◆ Exercise material
-- pv_equiv track=rewrite | github.com/shaongitbd/memebot | meme_bot.py | _encode_memegen_text
-- ===== SOURCE A (Python) =====
-- def _encode_memegen_text(text: str) -> str:
--     """Encode text for memegen.link URL paths per their spec."""
--     text = text.strip()
--     if not text:
--         return '_'
--     replacements = [
--         ('-', '--'),
--         ('_', '__'),
--         (' ', '_'),
--         ('?', '~q'),
--         ('&', '~a'),
--         ('%', '~p'),
--         ('#', '~h'),
--         ('/', '~s'),
--         ('\\', '~b'),
--         ('"', "''"),
--     ]
--     for old, new in replacements:
--         text = text.replace(old, new)
--     return text
-- ===== SOURCE B (Python) =====
-- def _encode_memegen_text(text: str) -> str:
--     """Encode text for memegen.link URL paths per their spec."""
--     text = text.strip()
--     if not text:
--         return '_'
--     mapping = {'-': '--', '_': '__', ' ': '_', '?': '~q', '&': '~a',
--                '%': '~p', '#': '~h', '/': '~s', '\\': '~b', '"': "''"}
--     parts = []
--     for ch in text:
--         parts.append(mapping.get(ch, ch))
--     return ''.join(parts)
-- ===== Notes on version B (the rewrite author's own statement) =====
-- stated objective: simpler
-- what changed: Ten sequential full-string replace passes are replaced by a single character loop with a lookup dict mapping each special character to its escape, joining the translations.
import Mathlib
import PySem

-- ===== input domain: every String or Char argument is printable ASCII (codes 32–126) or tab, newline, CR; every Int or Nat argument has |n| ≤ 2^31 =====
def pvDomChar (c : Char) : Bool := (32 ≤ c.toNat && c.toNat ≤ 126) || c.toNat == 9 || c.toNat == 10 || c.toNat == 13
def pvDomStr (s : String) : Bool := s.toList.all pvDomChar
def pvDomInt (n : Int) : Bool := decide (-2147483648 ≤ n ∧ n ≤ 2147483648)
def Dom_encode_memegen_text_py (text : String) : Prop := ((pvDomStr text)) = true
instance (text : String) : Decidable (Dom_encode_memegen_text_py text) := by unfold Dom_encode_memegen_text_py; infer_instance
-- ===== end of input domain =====

-- B replaces A's ten sequential full-string replace passes by ONE pass over the
-- characters with a lookup table (dict), appending each translation; objective: simpler.

-- ===== PORT A =====
def encode_memegen_text_py (text : String) : String :=
  let text := PySem.Str.strip text
  if text = "" then "_"
  else
    let text := PySem.Str.replace text "-" "--"
    let text := PySem.Str.replace text "_" "__"
    let text := PySem.Str.replace text " " "_"
    let text := PySem.Str.replace text "?" "~q"
    let text := PySem.Str.replace text "&" "~a"
    let text := PySem.Str.replace text "%" "~p"
    let text := PySem.Str.replace text "#" "~h"
    let text := PySem.Str.replace text "/" "~s"
    let text := PySem.Str.replace text "\\" "~b"
    let text := PySem.Str.replace text "\"" "''"
    text

-- ===== PORT B =====
def memegenMapping : PySem.Dict Char String :=
  PySem.Dict.mk [('-', "--"), ('_', "__"), (' ', "_"), ('?', "~q"), ('&', "~a"),
                 ('%', "~p"), ('#', "~h"), ('/', "~s"), ('\\', "~b"), ('"', "''")]

def encode_memegen_text_py_alt (text : String) : String :=
  let text := PySem.Str.strip text
  if text = "" then "_"
  else
    let parts := text.toList.foldl
      (fun acc ch => acc ++ [memegenMapping.getD ch (String.ofList [ch])]) []
    PySem.Str.join "" parts

-- ===== PRECONDITION & SPEC =====
def Spec_encode_memegen_text_py (text : String) (out : String) : Prop := out = encode_memegen_text_py_alt text
instance (text : String) (out : String) : Decidable (Spec_encode_memegen_text_py text out) := by unfold Spec_encode_memegen_text_py; infer_instance

-- ===== CLAIM (what is proved, stated in full; the proofs are below) =====
def Claim_equal_encode_memegen_text_py : Prop := ∀ (text : String), Dom_encode_memegen_text_py text → Spec_encode_memegen_text_py text (encode_memegen_text_py text)

-- ===== LEMMAS AND PROOFS =====

-- B's per-character translation, on lists of characters
def encChar (c : Char) : List Char :=
  (memegenMapping.getD c (String.ofList [c])).toList

-- single-character replace is a flatMap over the characters
theorem replace_go_single (c : Char) (new : List Char) :
    ∀ (l acc : List Char) (fuel : Nat), l.length ≤ fuel →
      PySem.Chars.replace.go [c] new fuel l acc =
        acc.reverse ++ l.flatMap (fun x => if x = c then new else [x]) := by
  intro l
  induction l with
  | nil =>
    intro acc fuel _
    cases fuel <;> simp [PySem.Chars.replace.go]
  | cons x t ih =>
    intro acc fuel hf
    cases fuel with
    | zero => simp at hf
    | succ n =>
      rw [PySem.Chars.replace.go]
      by_cases hx : x = c
      · subst hx
        have hp : [x].isPrefixOf (x :: t) = true := by simp [List.isPrefixOf]
        rw [if_pos hp]
        have hd : List.drop [x].length (x :: t) = t := rfl
        simp only [List.length_cons] at hf
        rw [hd, ih (new.reverse ++ acc) n (by omega)]
        simp
      · have hp : [c].isPrefixOf (x :: t) = false := by
          simp [List.isPrefixOf]; exact fun h => absurd h.symm hx
        rw [if_neg (by simp [hp])]
        simp only [List.length_cons] at hf
        rw [ih (x :: acc) n (by omega)]
        simp [hx]

theorem replace_single (c : Char) (new l : List Char) :
    PySem.Chars.replace l [c] new = l.flatMap (fun x => if x = c then new else [x]) := by
  rw [PySem.Chars.replace]
  simp only [List.isEmpty_cons, Bool.false_eq_true, if_false]
  simpa using replace_go_single c new l [] l.length Nat.le.refl

-- A's ten passes, composed on character lists
def chainA (l : List Char) : List Char :=
  let l := PySem.Chars.replace l ['-'] ['-', '-']
  let l := PySem.Chars.replace l ['_'] ['_', '_']
  let l := PySem.Chars.replace l [' '] ['_']
  let l := PySem.Chars.replace l ['?'] ['~', 'q']
  let l := PySem.Chars.replace l ['&'] ['~', 'a']
  let l := PySem.Chars.replace l ['%'] ['~', 'p']
  let l := PySem.Chars.replace l ['#'] ['~', 'h']
  let l := PySem.Chars.replace l ['/'] ['~', 's']
  let l := PySem.Chars.replace l ['\\'] ['~', 'b']
  let l := PySem.Chars.replace l ['"'] ['\'', '\'']
  l

theorem chainA_eq_flatMap (l : List Char) : chainA l = l.flatMap encChar := by
  unfold chainA
  simp only [replace_single, List.flatMap_assoc]
  apply List.flatMap_congr
  intro c _
  by_cases h1 : c = '-';  · subst h1; decide
  by_cases h2 : c = '_';  · subst h2; decide
  by_cases h3 : c = ' ';  · subst h3; decide
  by_cases h4 : c = '?';  · subst h4; decide
  by_cases h5 : c = '&';  · subst h5; decide
  by_cases h6 : c = '%';  · subst h6; decide
  by_cases h7 : c = '#';  · subst h7; decide
  by_cases h8 : c = '/';  · subst h8; decide
  by_cases h9 : c = '\\'; · subst h9; decide
  by_cases h10 : c = '"'; · subst h10; decide
  have g1 : ('-' == c) = false := beq_eq_false_iff_ne.mpr (fun h => h1 h.symm)
  have g2 : ('_' == c) = false := beq_eq_false_iff_ne.mpr (fun h => h2 h.symm)
  have g3 : (' ' == c) = false := beq_eq_false_iff_ne.mpr (fun h => h3 h.symm)
  have g4 : ('?' == c) = false := beq_eq_false_iff_ne.mpr (fun h => h4 h.symm)
  have g5 : ('&' == c) = false := beq_eq_false_iff_ne.mpr (fun h => h5 h.symm)
  have g6 : ('%' == c) = false := beq_eq_false_iff_ne.mpr (fun h => h6 h.symm)
  have g7 : ('#' == c) = false := beq_eq_false_iff_ne.mpr (fun h => h7 h.symm)
  have g8 : ('/' == c) = false := beq_eq_false_iff_ne.mpr (fun h => h8 h.symm)
  have g9 : ('\\' == c) = false := beq_eq_false_iff_ne.mpr (fun h => h9 h.symm)
  have g10 : ('"' == c) = false := beq_eq_false_iff_ne.mpr (fun h => h10 h.symm)
  simp [h1, h2, h3, h4, h5, h6, h7, h8, h9, h10, encChar, memegenMapping,
        PySem.Dict.getD, PySem.Dict.get?, List.find?, g1, g2, g3, g4, g5, g6, g7, g8, g9, g10]

theorem intersperse_nil_flatten (l : List (List Char)) :
    (List.intersperse ([] : List Char) l).flatten = l.flatten := by
  induction l with
  | nil => rfl
  | cons x t ih => cases t <;> simp_all [List.intersperse]

-- ===== VERDICT (by name: the statement is the Claim_ definition above) =====
theorem encode_memegen_text_py_spec : Claim_equal_encode_memegen_text_py := by
  intro text _
  unfold Spec_encode_memegen_text_py encode_memegen_text_py encode_memegen_text_py_alt
  set s := PySem.Str.strip text with hs
  by_cases h : s = ""
  · simp [h]
  · simp only [if_neg h]
    have hA : (PySem.Str.replace (PySem.Str.replace (PySem.Str.replace (PySem.Str.replace
        (PySem.Str.replace (PySem.Str.replace (PySem.Str.replace (PySem.Str.replace
        (PySem.Str.replace (PySem.Str.replace s "-" "--") "_" "__") " " "_") "?" "~q")
        "&" "~a") "%" "~p") "#" "~h") "/" "~s") "\\" "~b") "\"" "''")
        = String.ofList (chainA s.toList) := by
      have hx : (PySem.Str.replace (PySem.Str.replace (PySem.Str.replace (PySem.Str.replace
          (PySem.Str.replace (PySem.Str.replace (PySem.Str.replace (PySem.Str.replace
          (PySem.Str.replace (PySem.Str.replace s "-" "--") "_" "__") " " "_") "?" "~q")
          "&" "~a") "%" "~p") "#" "~h") "/" "~s") "\\" "~b") "\"" "''").toList
          = chainA s.toList := by
        simp only [PySem.Str.toList_replace,
          show "-".toList = ['-'] from by decide, show "--".toList = ['-','-'] from by decide,
          show "_".toList = ['_'] from by decide, show "__".toList = ['_','_'] from by decide,
          show " ".toList = [' '] from by decide, show "?".toList = ['?'] from by decide,
          show "~q".toList = ['~','q'] from by decide, show "&".toList = ['&'] from by decide,
          show "~a".toList = ['~','a'] from by decide, show "%".toList = ['%'] from by decide,
          show "~p".toList = ['~','p'] from by decide, show "#".toList = ['#'] from by decide,
          show "~h".toList = ['~','h'] from by decide, show "/".toList = ['/'] from by decide,
          show "~s".toList = ['~','s'] from by decide, show "\\".toList = ['\\'] from by decide,
          show "~b".toList = ['~','b'] from by decide, show "\"".toList = ['"'] from by decide,
          show "''".toList = ['\'','\''] from by decide]
        rfl
      calc _ = String.ofList ((PySem.Str.replace (PySem.Str.replace (PySem.Str.replace (PySem.Str.replace
          (PySem.Str.replace (PySem.Str.replace (PySem.Str.replace (PySem.Str.replace
          (PySem.Str.replace (PySem.Str.replace s "-" "--") "_" "__") " " "_") "?" "~q")
          "&" "~a") "%" "~p") "#" "~h") "/" "~s") "\\" "~b") "\"" "''").toList) := String.ofList_toList.symm
      _ = String.ofList (chainA s.toList) := by rw [hx]
    rw [hA, chainA_eq_flatMap]
    rw [PySem.Str.join]
    refine congrArg String.ofList ?_
    rw [PySem.List.foldl_append_eq_flatMap]
    simp only [List.nil_append, show "".toList = [] from rfl]
    rw [PySem.Chars.join, List.intercalate, intersperse_nil_flatten]
    have h1 : List.flatMap (fun ch => [memegenMapping.getD ch (String.ofList [ch])]) s.toList
        = List.map (fun ch => memegenMapping.getD ch (String.ofList [ch])) s.toList := Eq.symm List.map_eq_flatMap
    rw [h1, List.map_map, List.flatMap_def]
    rfl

◆ What needs to be done
Return the entries above unchanged, starting at the first line and stopping after the line with "import PySem".

◆ Response area
-- pv_equiv track=rewrite | github.com/shaongitbd/memebot | meme_bot.py | _encode_memegen_text
-- ===== SOURCE A (Python) =====
-- def _encode_memegen_text(text: str) -> str:
--     """Encode text for memegen.link URL paths per their spec."""
--     text = text.strip()
--     if not text:
--         return '_'
--     replacements = [
--         ('-', '--'),
--         ('_', '__'),
--         (' ', '_'),
--         ('?', '~q'),
--         ('&', '~a'),
--         ('%', '~p'),
--         ('#', '~h'),
--         ('/', '~s'),
--         ('\\', '~b'),
--         ('"', "''"),
--     ]
--     for old, new in replacements:
--         text = text.replace(old, new)
--     return text
-- ===== SOURCE B (Python) =====
-- def _encode_memegen_text(text: str) -> str:
--     """Encode text for memegen.link URL paths per their spec."""
--     text = text.strip()
--     if not text:
--         return '_'
--     mapping = {'-': '--', '_': '__', ' ': '_', '?': '~q', '&': '~a',
--                '%': '~p', '#': '~h', '/': '~s', '\\': '~b', '"': "''"}
--     parts = []
--     for ch in text:
--         parts.append(mapping.get(ch, ch))
--     return ''.join(parts)
-- ===== Notes on version B (the rewrite author's own statement) =====
-- stated objective: simpler
-- what changed: Ten sequential full-string replace passes are replaced by a single character loop with a lookup dict mapping each special character to its escape, joining the translations.
import Mathlib
import PySem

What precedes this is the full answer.